In our research so far, we have been able to detect very subtle effects that never would have been statistically significant in conventional analyses. For example, we can determine which of 16 orientations is being held in working memory at a given point in time (see this paper), and we can determine which of 16 directions of motion is currently being perceived (see this paper). We can even decode the orientation that was presented on the previous trial, even though it’s no longer task relevant (see here). We have currently-unpublished data showing that we can decode face identity and facial expression, the valence and arousal of emotional scenes from the IAPS database, and letters of the alphabet (even when presented at 10 per second).

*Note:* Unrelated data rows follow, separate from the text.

-- pv_equiv track=rewrite | github.com/shafinsiddique/algorithms-datastructures | leetcode/arrays.py | leadingZeroes
-- ===== SOURCE A (Python) =====
-- def leadingZeroes(num):
--     s = str(num)
--     charArray = []
--     for items in s:
--         charArray.append(items)
--
--     counter = 0
--     while len(charArray)<7:
--         counter += 1
--         charArray.insert(0,0)
--
--
--     return "Leading Zeroes: " + str(counter)
-- ===== SOURCE B (Python) =====
-- def leadingZeroes(num):
--     return "Leading Zeroes: " + str(max(0, 7 - len(str(num))))
-- ===== Notes on version B (the rewrite author's own statement) =====
-- stated objective: simpler
-- what changed: Replaced the char-array construction and the count-up while loop with a closed-form count: the target width minus the digit-string length, floored at zero.
import Mathlib
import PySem

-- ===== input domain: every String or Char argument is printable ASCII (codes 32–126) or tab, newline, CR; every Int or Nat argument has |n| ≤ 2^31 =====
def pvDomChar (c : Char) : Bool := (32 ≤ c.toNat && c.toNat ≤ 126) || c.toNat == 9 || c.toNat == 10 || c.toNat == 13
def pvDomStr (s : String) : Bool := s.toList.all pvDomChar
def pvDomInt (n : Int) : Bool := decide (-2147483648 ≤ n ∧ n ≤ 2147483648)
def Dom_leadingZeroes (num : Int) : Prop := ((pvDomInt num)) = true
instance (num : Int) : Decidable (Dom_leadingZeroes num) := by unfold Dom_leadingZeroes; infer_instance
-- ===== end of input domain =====

-- B replaces A's char-array build and padding while-loop by the closed form max(0, 7 - len(str(num))); objective: simpler.

-- ===== PORT A =====
-- the while loop: while len(charArray) < 7: counter += 1; charArray.insert(0,0)
-- only the length of charArray matters for the loop, so the state is (length, counter)
def lzLoop (len counter : Nat) : Nat :=
  if len < 7 then lzLoop (len + 1) (counter + 1) else counter
termination_by 7 - len

def leadingZeroes (num : Int) : String :=
  let s := PySem.Int.toStr num
  let charArray := s.toList.foldl (fun acc c => acc ++ [c]) []
  let counter := lzLoop charArray.length 0
  "Leading Zeroes: " ++ PySem.Int.toStr (counter : Int)

-- ===== PORT B =====
def leadingZeroes_alt (num : Int) : String :=
  "Leading Zeroes: " ++ PySem.Int.toStr (max 0 (7 - ((PySem.Int.toStr num).toList.length : Int)))

-- ===== PRECONDITION & SPEC =====
def Spec_leadingZeroes (num : Int) (out : String) : Prop := out = leadingZeroes_alt num
instance (num : Int) (out : String) : Decidable (Spec_leadingZeroes num out) := by unfold Spec_leadingZeroes; infer_instance

-- ===== CLAIM (what is proved, stated in full; the proofs are below) =====
def Claim_equal_leadingZeroes : Prop := ∀ (num : Int), Dom_leadingZeroes num → Spec_leadingZeroes num (leadingZeroes num)

-- ===== LEMMAS AND PROOFS =====
theorem foldl_append_id {α : Type} (l acc : List α) :
    l.foldl (fun acc c => acc ++ [c]) acc = acc ++ l := by
  induction l generalizing acc with
  | nil => simp [List.foldl]
  | cons x xs ih => simp [List.foldl, ih]

theorem lzLoop_eq (len counter : Nat) : lzLoop len counter = counter + (7 - len) := by
  fun_induction lzLoop len counter with
  | case1 len counter h ih => omega
  | case2 len counter h => omega

-- ===== VERDICT (by name: the statement is the Claim_ definition above) =====
theorem leadingZeroes_spec : Claim_equal_leadingZeroes := by
  intro num _
  show _ = _
  simp only [leadingZeroes, leadingZeroes_alt, foldl_append_id, lzLoop_eq, List.nil_append]
  congr 1
  congr 1
  omega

You can also use decoding to study between-group differences. Some research uses decoding to try to predict which group an individual belongs to (e.g., a patient group or a control group). This can be useful for diagnosis, but it doesn’t usually provide much insight into how the brain activity differs between groups. Our approach has been to use decoding to ask about the nature of the neural representations within each group. But this can be tricky, because decoding is highly sensitive to the signal-to-noise ratio, which may differ between groups for “uninteresting” reasons (e.g., more movement artifacts in one group). We have addressed these issues in this study that compares decoding accuracy in people with schizophrenia and matched control subjects.